The Makefile provides a set of high‑level commands that abstract away the low‑level container and Python steps.

Target What it does Typical usage
make setup Builds and starts the local LLM sandbox container. make setup
make attack Runs the Garak scan against the sandbox using attack.py. make attack
make stop Stops and removes the sandbox container. make stop
make all Runs stop → setup → attack → stop in one shot. make all

⚙️ Configuration

config/config.toml

Defines the target sandbox environment.

[target]
sandbox = "llm_local"

config/garak.yaml

This file controls the Garak configuration.

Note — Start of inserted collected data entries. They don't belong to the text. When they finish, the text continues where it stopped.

-- main invariant: the DFA simulation from item-boundary state s equals the
-- item-by-item matcher on the remaining items plus the tail run
lemma sim_items (dfa : List (PySem.Dict Char Nat)) (tail : List Char) (fin : Nat)
    (hfin : ∀ ch, (dfa.getD fin PySem.Dict.empty).get? ch
        = if tail.contains ch then some fin else none) :
    ∀ (its : List (List Char × Char)) (s : Nat), s + its.length = fin →
    (∀ j (hj : j < its.length) ch, (dfa.getD (s + j) PySem.Dict.empty).get? ch
        = if (its[j].2 = ch) then some (s + j + 1)
          else if its[j].1.contains ch then some (s + j) else none) →
    ∀ (rem : List Char) (pos b : Nat), (its = [] → b = pos) →
      simA dfa [fin] rem s pos b
        = match matchItems its rem with
          | none => b
          | some (k, rest) =>
              pos + k + (skipRun (fun ch => tail.contains ch || tail.contains '.') rest).1 := by
  intro its
  induction its with
  | nil =>
    intro s hsfin _ rem pos b hb
    have hs : s = fin := by simpa using hsfin
    subst hs
    rw [hb rfl, sim_fin _ _ _ hfin rem pos]
    simp [matchItems]
  | cons hd tl ihits =>
    obtain ⟨st, adv⟩ := hd
    intro s hsfin hstep rem
    induction rem with
    | nil => intro pos b _; simp [simA, matchItems, skipRun]
    | cons ch rest ihr =>
      intro pos b hb
      have h0 : (dfa.getD s PySem.Dict.empty).get? ch
          = if adv = ch then some (s + 1)
            else if st.contains ch then some s else none := by
        simpa using hstep 0 (by simp) ch
      have h0d : (dfa.getD s PySem.Dict.empty).get? '.'
          = if adv = '.' then some (s + 1)
            else if st.contains '.' then some s else none := by
        simpa using hstep 0 (by simp) '.'
      have hsfin' : (s + 1) + tl.length = fin := by simp at hsfin; omega
      have hsne : ¬ s = fin := by simp at hsfin; omega
      have hstep' : ∀ j (hj : j < tl.length) ch,
          (dfa.getD ((s + 1) + j) PySem.Dict.empty).get? ch
            = if (tl[j].2 = ch) then some ((s + 1) + j + 1)
              else if tl[j].1.contains ch then some ((s + 1) + j) else none := by
        intro j hj ch
        have h := hstep (j + 1) (by simp; omega) ch
        rw [show s + (j + 1) = (s + 1) + j by omega] at h
        simpa using h
      have hbnext : tl = [] → (if s + 1 = fin then pos + 1 else b) = pos + 1 := by
        intro ht
        have hf : s + 1 = fin := by subst ht; simpa using hsfin'
        simp [hf]
      have IHnext := ihits (s + 1) hsfin' hstep' rest (pos + 1)
        (if s + 1 = fin then pos + 1 else b) hbnext
      have IHrest := ihr (pos + 1) b (by intro h; cases h)
      by_cases hadv : adv = ch
      · -- the advancing char of this item: move to the next item
        rw [simA]
        simp only [h0, hadv, List.mem_singleton, ↓reduceIte]
        rw [IHnext]
        rcases hm : matchItems tl rest with _ | ⟨k, r⟩
        · have htlne : tl ≠ [] := by intro ht; subst ht; simp [matchItems] at hm
          have hne1 : ¬ s + 1 = fin := by
            rcases tl with _ | ⟨x, xs⟩
            · exact absurd rfl htlne
            · simp at hsfin'; omega
          simp [matchItems, skipRun, hadv, hm, hne1]
        · simp [matchItems, skipRun, hadv, hm]
          omega
      · by_cases hpred :
          (ch != adv && (st.contains ch || (adv != '.' && st.contains '.'))) = true
        · -- a stay character: consumed inside the current item
          have hsplit : ch ≠ adv ∧ (ch ∈ st ∨ (adv ≠ '.' ∧ '.' ∈ st)) := by
            simpa using hpred
          rw [simA]
          by_cases hcont : ch ∈ st
          · have hcontb : st.contains ch = true := by simpa using hcont
            simp only [h0, hadv, hcontb, hsne, List.mem_singleton, ↓reduceIte]
            rw [IHrest, matchItems_stay st adv tl ch rest hpred]
            rcases hm : matchItems ((st, adv) :: tl) rest with _ | ⟨k, r⟩
            · simp [hm]
            · simp [hm]; omega
          · have hds : adv ≠ '.' ∧ '.' ∈ st := by
              rcases hsplit.2 with h | h
              · exact absurd h hcont
              · exact h
            have hcontb : st.contains ch = false := by simpa using hcont
            have hdsb : st.contains '.' = true := by simpa using hds.2
            simp only [h0, h0d, hadv, hcontb, hdsb, hds.1, hsne, List.mem_singleton,
              Bool.false_eq_true, ↓reduceIte]
            rw [IHrest, matchItems_stay st adv tl ch rest hpred]
            rcases hm : matchItems ((st, adv) :: tl) rest with _ | ⟨k, r⟩
            · simp [hm]
            · simp [hm]; omega
        · have hadv2 : ¬ ch = adv := fun h => hadv h.symm
          have hcontb : st.contains ch = false := by
            cases hcb : st.contains ch
            · rfl
            · exfalso
              apply hpred
              rw [hcb]
              simp [bne_iff_ne]
              exact hadv2
          by_cases hdot : adv = '.'
          · -- the wildcard advances past a char matched by nothing else
            have hadv' : ¬ '.' = ch := hdot ▸ hadv
            have hcont' : ch ∉ st := by simpa using hcontb
            rw [simA]
            simp only [h0, h0d, hadv, hadv', hdot, hcontb, Bool.false_eq_true,
              List.mem_singleton, ↓reduceIte]
            rw [IHnext]
            rcases hm : matchItems tl rest with _ | ⟨k, r⟩
            · have htlne : tl ≠ [] := by intro ht; subst ht; simp [matchItems] at hm
              have hne1 : ¬ s + 1 = fin := by
                rcases tl with _ | ⟨x, xs⟩
                · exact absurd rfl htlne
                · simp at hsfin'; omega
              simp [matchItems, skipRun, hdot, hcont', hadv2, hm, hne1]
            · simp [matchItems, skipRun, hdot, hcont', hadv2, hm]
              omega
          · -- dead: the simulation stops and keeps the best so far
            have hdsb : st.contains '.' = false := by
              cases hcb : st.contains '.'
              · rfl
              · exfalso
                apply hpred
                have hmem : '.' ∈ st := by simpa using hcb
                simp [bne_iff_ne, hadv2, hdot, hmem]
            have hcont' : ch ∉ st := by simpa using hcontb
            have hds' : '.' ∉ st := by simpa using hdsb
            rw [simA]
            simp only [h0, h0d, hadv, hdot, hcontb, hdsb, Bool.false_eq_true, ↓reduceIte]
            simp [matchItems, skipRun, hcont', hds', hadv2, hdot]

It defines which probes to run and how to report results.

plugins:
  target_type: "function"
  target_name: "integrate#generate"
  probe_spec: "exploitation"

reporting:
  report_prefix: "reports/GenAI-Red-Team"
  taxonomy: "owasp"
  • probe_spec: Determines which probes are active.
  • target_name: Points to the custom generator in integrate.py.

Outputs

Results are saved to reports/ in the following formats:

  • .jsonl - Contains all prompts and answers.
  • .html - Contains a summary of the findings.

Files Overview

  • attack.py: Entry point for the scan.
  • integrate.py: Custom Garak generator to interface with the sandbox.
  • config/garak.yaml: Garak configuration.
  • Makefile: Automation commands.

OWASP Top 10 Coverage

The Garak configuration (config/garak.yaml) has been tuned to include probes that map to the OWASP Top 10 for LLM Applications.

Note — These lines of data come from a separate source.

theorem set_countsOf (l : List Char) {c : Char} (hc : c.toNat < 128) :
    (countsOf l).set c.toNat ((countsOf l).getD c.toNat 0 + 1) = countsOf (l ++ [c]) := by
  apply List.ext_getElem
  · simp [countsOf]
  · intro i hi hi2
    simp only [countsOf, List.length_map, List.length_range] at hi2
    rw [List.getElem_set]
    simp only [countsOf, List.getElem_map, List.getElem_range]
    split_ifs with he
    · subst he
      rw [show (List.map (fun c => List.count (Char.ofNat c) l) (List.range 128)) = countsOf l from rfl,
        getD_countsOf l hc, List.count_append, Char.ofNat_toNat]
      simp
    · rw [List.count_append]
      have : List.count (Char.ofNat i) [c] = 0 := by
        simp only [List.count_singleton]
        rw [if_neg]
        intro hcc
        apply he
        have := congrArg Char.toNat (beq_iff_eq.mp hcc)
        rwa [toNat_ofNat_lt hi2] at this
      omega

theorem count_emit (counts : List Nat) (rev : Bool) (x : Char) :
    (emitB counts rev).count x =
      if x.toNat < 128 then counts.getD x.toNat 0 else 0 := by
  have hsum : ∀ f : Nat → Nat, ((List.range 128).map f).sum = ∑ i ∈ Finset.range 128, f i :=
    fun f => by simp [Finset.range, Multiset.range]
  have key : ((List.range 128).map
      (fun c => List.count x (List.replicate (counts.getD c 0) (Char.ofNat c)))).sum =
      if x.toNat < 128 then counts.getD x.toNat 0 else 0 := by
    rw [hsum]
    split_ifs with h
    · rw [Finset.sum_eq_single_of_mem x.toNat (Finset.mem_range.mpr h)]
      · rw [List.count_replicate, if_pos (by rw [beq_iff_eq, Char.ofNat_toNat])]
      · intro b hb hne
        rw [List.count_replicate, if_neg]
        rw [beq_iff_eq]
        intro he
        apply hne
        have := congrArg Char.toNat he
        rwa [toNat_ofNat_lt (Finset.mem_range.mp hb)] at this
    · apply Finset.sum_eq_zero
      intro b hb
      rw [List.count_replicate, if_neg]
      rw [beq_iff_eq]
      intro he
      have := congrArg Char.toNat he
      rw [toNat_ofNat_lt (Finset.mem_range.mp hb)] at this
      have hb' := Finset.mem_range.mp hb
      omega
  cases rev with
  | false => simpa [emitB, List.count_flatMap, Function.comp_def] using key
  | true =>
    rw [← key]
    simp [emitB, List.count_flatMap, Function.comp_def, List.map_reverse, List.sum_reverse]

theorem perm_emit (l : List Char) (rev : Bool) (hok : OkR l) :
    (emitB (countsOf l) rev).Perm l := by
  rw [List.perm_iff_count]
  intro a
  rw [count_emit]
  split_ifs with h
  · rw [getD_countsOf l h, Char.ofNat_toNat]
  · rw [eq_comm, List.count_eq_zero]
    intro hmem
    exact h (hok a hmem)

theorem ofNat_le_ofNat {a b : Nat} (ha : a < 128) (hb : b < 128) (h : a ≤ b) :
    Char.ofNat a ≤ Char.ofNat b := by
  have : (Char.ofNat a).toNat ≤ (Char.ofNat b).toNat := by
    rw [toNat_ofNat_lt ha, toNat_ofNat_lt hb]; exact h
  exact this

theorem pairwise_emit_asc (counts : List Nat) :
    List.Pairwise (fun a b : Char => a ≤ b) (emitB counts false) := by
  rw [emitB]
  simp only [if_neg Bool.false_ne_true]
  rw [List.pairwise_flatMap]
  constructor
  · intro a _
    rw [List.pairwise_replicate]
    exact Or.inr le_rfl
  · rw [List.pairwise_iff_getElem]
    intro i j hi hj hij
    simp only [List.getElem_range] at *
    intro x hx y hy
    rw [List.eq_of_mem_replicate hx, List.eq_of_mem_replicate hy]
    rw [List.length_range] at hi hj
    exact ofNat_le_ofNat hi hj (by omega)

OWASP Top 10 Vulnerability Garak Probe(s) Description
LLM01: Prompt Injection ansiescape, continuation, dan, doctor, dra, encoding, fitd, goodside, latentinjection, phrasing, promptinject, sata Tests for direct injection, jailbreaks, and encoding obfuscation.
LLM02: Insecure Output Handling ansiescape, av_spam_scanning, exploitation, fitd, packagehallucination, web_injection Checks for XSS, RCE, and other output handling vulnerabilities.
LLM04: Model Denial of Service divergence Tests for resource exhaustion via divergence.
LLM05: Supply Chain Vulnerabilities ansiescape, fitd, glitch, goodside Checks for vulnerabilities in third-party components or data.
LLM06: Sensitive Information Disclosure divergence, donotanswer, exploitation, grandma, leakreplay, web_injection Checks for leakage of PII or sensitive data.
LLM09: Overreliance donotanswer, goodside, misleading, packagehallucination, snowball Tests for hallucination and false information.
LLM10: Model Theft divergence, leakreplay, topic Tests for model extraction or theft.

Note

Probes that are not text-based (e.g. visual_jailbreak which uses images, or fileformats which inspects files) have been excluded from this configuration as the current scope is focused on text-only interactions.